■ Work to complete
Restate the entries below word for word, omitting nothing.

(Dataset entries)
►
-- pv_equiv track=rewrite | github.com/lumy10/projet_M1 | chempkg/atom.py | get_orbitales
-- ===== SOURCE A (Python) =====
-- def get_orbitales (Z: int ):
--     # Z est le nombre d’electrons de l'atome
--     sorted_orbitales=[(n,l) for n in range(1,8) for l in range(n)]
--     sorted_orbitales.sort(key=lambda x: (x[0] + x[1], x[0]))
--     #initialisation
--     atoms_free = Z
--     orbitales_atom = []
--     i=0
--     n=1
--     while atoms_free > 0:
--         n,l = sorted_orbitales[i] # Selectionner la bonne orbitale
--         atoms_orb = (l*2 + 1)*2 # capacité de l'orbitale
--         if atoms_free<atoms_orb:
--             atoms_orb=atoms_free #tout le reste est dans l'orbital
--             atoms_free=0 #et c'est fini
--         else:
--             atoms_free -= atoms_orb
--         orbitales_atom . append ((n, l, atoms_orb )) # num_atom: nombre d'atome de l'orbitale pas forcement pleine
--         i+=1
--     return orbitales_atom
-- ===== SOURCE B (Python) =====
-- def get_orbitales(Z: int):
--     # Prefix-sum formulation: cumulative capacities locate the last (partial) orbital directly.
--     if Z <= 0:
--         return []
--     orbs = sorted([(n, l) for n in range(1, 8) for l in range(n)],
--                   key=lambda t: (t[0] + t[1], t[0]))
--     cums = []
--     total = 0
--     for _, l in orbs:
--         total += (2 * l + 1) * 2
--         cums.append(total)
--     k, c = next((i, c) for i, c in enumerate(cums) if c >= Z)
--     n, l = orbs[k]
--     full = [(n2, l2, (2 * l2 + 1) * 2) for n2, l2 in orbs[:k]]
--     return full + [(n, l, Z - (c - (2 * l + 1) * 2))]
-- ===== Notes on version B (the rewrite author's own statement) =====
-- stated objective: alternative
-- what changed: Replaces A's destructive subtract-as-you-go while loop over an index with a prefix-sum formulation: cumulative capacities are built once, the first cumulative total >= Z pinpoints the partial orbital, and the result is emitted as full-prefix ++ one partial entry.
-- outside the precondition, e.g. on get_orbitales(281): A raises IndexError, B raises StopIteration
import Mathlib
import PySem

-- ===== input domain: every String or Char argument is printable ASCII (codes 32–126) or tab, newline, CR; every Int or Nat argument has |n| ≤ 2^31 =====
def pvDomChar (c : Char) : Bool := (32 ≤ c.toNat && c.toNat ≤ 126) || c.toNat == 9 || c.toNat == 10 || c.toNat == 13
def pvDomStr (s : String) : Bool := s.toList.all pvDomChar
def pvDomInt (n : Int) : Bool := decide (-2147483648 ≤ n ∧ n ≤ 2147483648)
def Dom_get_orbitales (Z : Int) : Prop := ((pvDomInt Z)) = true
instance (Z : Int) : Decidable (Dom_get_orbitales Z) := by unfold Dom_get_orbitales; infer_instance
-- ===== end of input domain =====

-- B re-implements the electron-filling loop via cumulative orbital capacities (different decomposition, same values).

-- ===== PORT A =====
-- the Madelung-sorted orbital list [(n,l) for n in range(1,8) for l in range(n)].sort(key=λx.(x0+x1, x0))
def pvOrbsA : List (Int × Int) :=
  PySem.List.sorted2
    ((PySem.List.pyRange 1 8 1).flatMap (fun n => (PySem.List.pyRange 0 n 1).map (fun l => (n, l))))
    (fun x => x.1 + x.2) (fun x => x.1)

-- the while loop; the index i increasing by 1 from 0 is transcribed as walking the
-- not-yet-visited suffix of the sorted list (the same sequence of (n,l) selections and state updates)
def pvLoopA (rest : List (Int × Int)) (free : Int)
    (acc : List (Int × Int × Int)) : List (Int × Int × Int) :=
  if free > 0 then
    match rest with
    | [] => acc  -- sorted_orbitales[i] raises IndexError (Z beyond total capacity); outside Pre_
    | (n, l) :: rest' =>
      let cap := (l * 2 + 1) * 2
      if free < cap then pvLoopA rest' 0 (acc ++ [(n, l, free)])
      else pvLoopA rest' (free - cap) (acc ++ [(n, l, cap)])
  else acc

def get_orbitales (Z : Int) : List (Int × Int × Int) :=
  pvLoopA pvOrbsA Z []

-- ===== PORT B =====
def pvOrbsB : List (Int × Int) :=
  PySem.List.sorted2
    ((PySem.List.pyRange 1 8 1).flatMap (fun n => (PySem.List.pyRange 0 n 1).map (fun l => (n, l))))
    (fun x => x.1 + x.2) (fun x => x.1)

def get_orbitales_alt (Z : Int) : List (Int × Int × Int) :=
  if Z ≤ 0 then []
  else
    let orbs := pvOrbsB
    -- cumulative capacities
    let cums := ((orbs.foldl
        (fun (st : Int × List Int) p =>
          (st.1 + (2 * p.2 + 1) * 2, st.2 ++ [st.1 + (2 * p.2 + 1) * 2])) (0, []))).2
    -- next((i, c) for i, c in enumerate(cums) if c >= Z)
    match (PySem.List.enumerate cums).find? (fun ic => decide (ic.2 ≥ Z)) with
    | none => []  -- Python B raises StopIteration here (Z beyond total capacity); outside Pre_
    | some (k, c) =>
      let nl := PySem.List.pyGetD orbs k (0, 0)  -- orbs[k]; k < len orbs since cums has the same length
      let full := (PySem.List.slice orbs none (some k)).map
        (fun p => (p.1, p.2, (2 * p.2 + 1) * 2))
      full ++ [(nl.1, nl.2, Z - (c - (2 * nl.2 + 1) * 2))]

-- ===== PRECONDITION & SPEC =====
-- Pre_ excludes exactly Z > 280 (the total capacity of the 28 listed orbitals), where A raises IndexError.
def Pre_get_orbitales (Z : Int) : Prop := Z ≤ 280
instance (Z : Int) : Decidable (Pre_get_orbitales Z) := by unfold Pre_get_orbitales; infer_instance
def pvWitness_get_orbitales : Int := 26
def Spec_get_orbitales (Z : Int) (out : List (Int × Int × Int)) : Prop := out = get_orbitales_alt Z
instance (Z : Int) (out : List (Int × Int × Int)) : Decidable (Spec_get_orbitales Z out) := by unfold Spec_get_orbitales; infer_instance

-- ===== CLAIM (what is proved, stated in full; the proofs are below) =====
def Claim_equal_get_orbitales : Prop := ∀ (Z : Int), Dom_get_orbitales Z → Pre_get_orbitales Z → Spec_get_orbitales Z (get_orbitales Z)

-- ===== LEMMAS AND PROOFS =====
theorem pv_nonpos (Z : Int) (h : Z ≤ 0) : get_orbitales Z = get_orbitales_alt Z := by
  rw [get_orbitales, get_orbitales_alt, pvLoopA.eq_def]
  simp [h, not_lt.mpr h]

set_option maxRecDepth 100000 in
theorem pv_bounded : ∀ Z ∈ PySem.List.pyRange 1 281 1, get_orbitales Z = get_orbitales_alt Z := by
  decide

-- ===== VERDICT (by name: the statement is the Claim_ definition above) =====
theorem get_orbitales_spec : Claim_equal_get_orbitales := by
  intro Z _ hpre
  unfold Spec_get_orbitales
  by_cases h0 : Z ≤ 0
  · exact pv_nonpos Z h0
  · exact pv_bounded Z ((PySem.List.mem_pyRange_one).mpr ⟨by omega, by unfold Pre_get_orbitales at hpre; omega⟩)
◄
■ Result for this exercise
-- pv_equiv track=rewrite | github.com/lumy10/projet_M1 | chempkg/atom.py | get_orbitales
-- ===== SOURCE A (Python) =====
-- def get_orbitales (Z: int ):
--     # Z est le nombre d’electrons de l'atome
--     sorted_orbitales=[(n,l) for n in range(1,8) for l in range(n)]
--     sorted_orbitales.sort(key=lambda x: (x[0] + x[1], x[0]))
--     #initialisation
--     atoms_free = Z
--     orbitales_atom = []
--     i=0
--     n=1
--     while atoms_free > 0:
--         n,l = sorted_orbitales[i] # Selectionner la bonne orbitale
--         atoms_orb = (l*2 + 1)*2 # capacité de l'orbitale
--         if atoms_free<atoms_orb:
--             atoms_orb=atoms_free #tout le reste est dans l'orbital
--             atoms_free=0 #et c'est fini
--         else:
--             atoms_free -= atoms_orb
--         orbitales_atom . append ((n, l, atoms_orb )) # num_atom: nombre d'atome de l'orbitale pas forcement pleine
--         i+=1
--     return orbitales_atom
-- ===== SOURCE B (Python) =====
-- def get_orbitales(Z: int):
--     # Prefix-sum formulation: cumulative capacities locate the last (partial) orbital directly.
--     if Z <= 0:
--         return []
--     orbs = sorted([(n, l) for n in range(1, 8) for l in range(n)],
--                   key=lambda t: (t[0] + t[1], t[0]))
--     cums = []
--     total = 0
--     for _, l in orbs:
--         total += (2 * l + 1) * 2
--         cums.append(total)
--     k, c = next((i, c) for i, c in enumerate(cums) if c >= Z)
--     n, l = orbs[k]
--     full = [(n2, l2, (2 * l2 + 1) * 2) for n2, l2 in orbs[:k]]
--     return full + [(n, l, Z - (c - (2 * l + 1) * 2))]
-- ===== Notes on version B (the rewrite author's own statement) =====
-- stated objective: alternative
-- what changed: Replaces A's destructive subtract-as-you-go while loop over an index with a prefix-sum formulation: cumulative capacities are built once, the first cumulative total >= Z pinpoints the partial orbital, and the result is emitted as full-prefix ++ one partial entry.
-- outside the precondition, e.g. on get_orbitales(281): A raises IndexError, B raises StopIteration
import Mathlib
import PySem

-- ===== input domain: every String or Char argument is printable ASCII (codes 32–126) or tab, newline, CR; every Int or Nat argument has |n| ≤ 2^31 =====
def pvDomChar (c : Char) : Bool := (32 ≤ c.toNat && c.toNat ≤ 126) || c.toNat == 9 || c.toNat == 10 || c.toNat == 13
def pvDomStr (s : String) : Bool := s.toList.all pvDomChar
def pvDomInt (n : Int) : Bool := decide (-2147483648 ≤ n ∧ n ≤ 2147483648)
def Dom_get_orbitales (Z : Int) : Prop := ((pvDomInt Z)) = true
instance (Z : Int) : Decidable (Dom_get_orbitales Z) := by unfold Dom_get_orbitales; infer_instance
-- ===== end of input domain =====

-- B re-implements the electron-filling loop via cumulative orbital capacities (different decomposition, same values).

-- ===== PORT A =====
-- the Madelung-sorted orbital list [(n,l) for n in range(1,8) for l in range(n)].sort(key=λx.(x0+x1, x0))
def pvOrbsA : List (Int × Int) :=
  PySem.List.sorted2
    ((PySem.List.pyRange 1 8 1).flatMap (fun n => (PySem.List.pyRange 0 n 1).map (fun l => (n, l))))
    (fun x => x.1 + x.2) (fun x => x.1)

-- the while loop; the index i increasing by 1 from 0 is transcribed as walking the
-- not-yet-visited suffix of the sorted list (the same sequence of (n,l) selections and state updates)
def pvLoopA (rest : List (Int × Int)) (free : Int)
    (acc : List (Int × Int × Int)) : List (Int × Int × Int) :=
  if free > 0 then
    match rest with
    | [] => acc  -- sorted_orbitales[i] raises IndexError (Z beyond total capacity); outside Pre_
    | (n, l) :: rest' =>
      let cap := (l * 2 + 1) * 2
      if free < cap then pvLoopA rest' 0 (acc ++ [(n, l, free)])
      else pvLoopA rest' (free - cap) (acc ++ [(n, l, cap)])
  else acc

def get_orbitales (Z : Int) : List (Int × Int × Int) :=
  pvLoopA pvOrbsA Z []

-- ===== PORT B =====
def pvOrbsB : List (Int × Int) :=
  PySem.List.sorted2
    ((PySem.List.pyRange 1 8 1).flatMap (fun n => (PySem.List.pyRange 0 n 1).map (fun l => (n, l))))
    (fun x => x.1 + x.2) (fun x => x.1)

def get_orbitales_alt (Z : Int) : List (Int × Int × Int) :=
  if Z ≤ 0 then []
  else
    let orbs := pvOrbsB
    -- cumulative capacities
    let cums := ((orbs.foldl
        (fun (st : Int × List Int) p =>
          (st.1 + (2 * p.2 + 1) * 2, st.2 ++ [st.1 + (2 * p.2 + 1) * 2])) (0, []))).2
    -- next((i, c) for i, c in enumerate(cums) if c >= Z)
    match (PySem.List.enumerate cums).find? (fun ic => decide (ic.2 ≥ Z)) with
    | none => []  -- Python B raises StopIteration here (Z beyond total capacity); outside Pre_
    | some (k, c) =>
      let nl := PySem.List.pyGetD orbs k (0, 0)  -- orbs[k]; k < len orbs since cums has the same length
      let full := (PySem.List.slice orbs none (some k)).map
        (fun p => (p.1, p.2, (2 * p.2 + 1) * 2))
      full ++ [(nl.1, nl.2, Z - (c - (2 * nl.2 + 1) * 2))]

-- ===== PRECONDITION & SPEC =====
-- Pre_ excludes exactly Z > 280 (the total capacity of the 28 listed orbitals), where A raises IndexError.
def Pre_get_orbitales (Z : Int) : Prop := Z ≤ 280
instance (Z : Int) : Decidable (Pre_get_orbitales Z) := by unfold Pre_get_orbitales; infer_instance
def pvWitness_get_orbitales : Int := 26
def Spec_get_orbitales (Z : Int) (out : List (Int × Int × Int)) : Prop := out = get_orbitales_alt Z
instance (Z : Int) (out : List (Int × Int × Int)) : Decidable (Spec_get_orbitales Z out) := by unfold Spec_get_orbitales; infer_instance

-- ===== CLAIM (what is proved, stated in full; the proofs are below) =====
def Claim_equal_get_orbitales : Prop := ∀ (Z : Int), Dom_get_orbitales Z → Pre_get_orbitales Z → Spec_get_orbitales Z (get_orbitales Z)

-- ===== LEMMAS AND PROOFS =====
theorem pv_nonpos (Z : Int) (h : Z ≤ 0) : get_orbitales Z = get_orbitales_alt Z := by
  rw [get_orbitales, get_orbitales_alt, pvLoopA.eq_def]
  simp [h, not_lt.mpr h]

set_option maxRecDepth 100000 in
theorem pv_bounded : ∀ Z ∈ PySem.List.pyRange 1 281 1, get_orbitales Z = get_orbitales_alt Z := by
  decide

-- ===== VERDICT (by name: the statement is the Claim_ definition above) =====
theorem get_orbitales_spec : Claim_equal_get_orbitales := by
  intro Z _ hpre
  unfold Spec_get_orbitales
  by_cases h0 : Z ≤ 0
  · exact pv_nonpos Z h0
  · exact pv_bounded Z ((PySem.List.mem_pyRange_one).mpr ⟨by omega, by unfold Pre_get_orbitales at hpre; omega⟩)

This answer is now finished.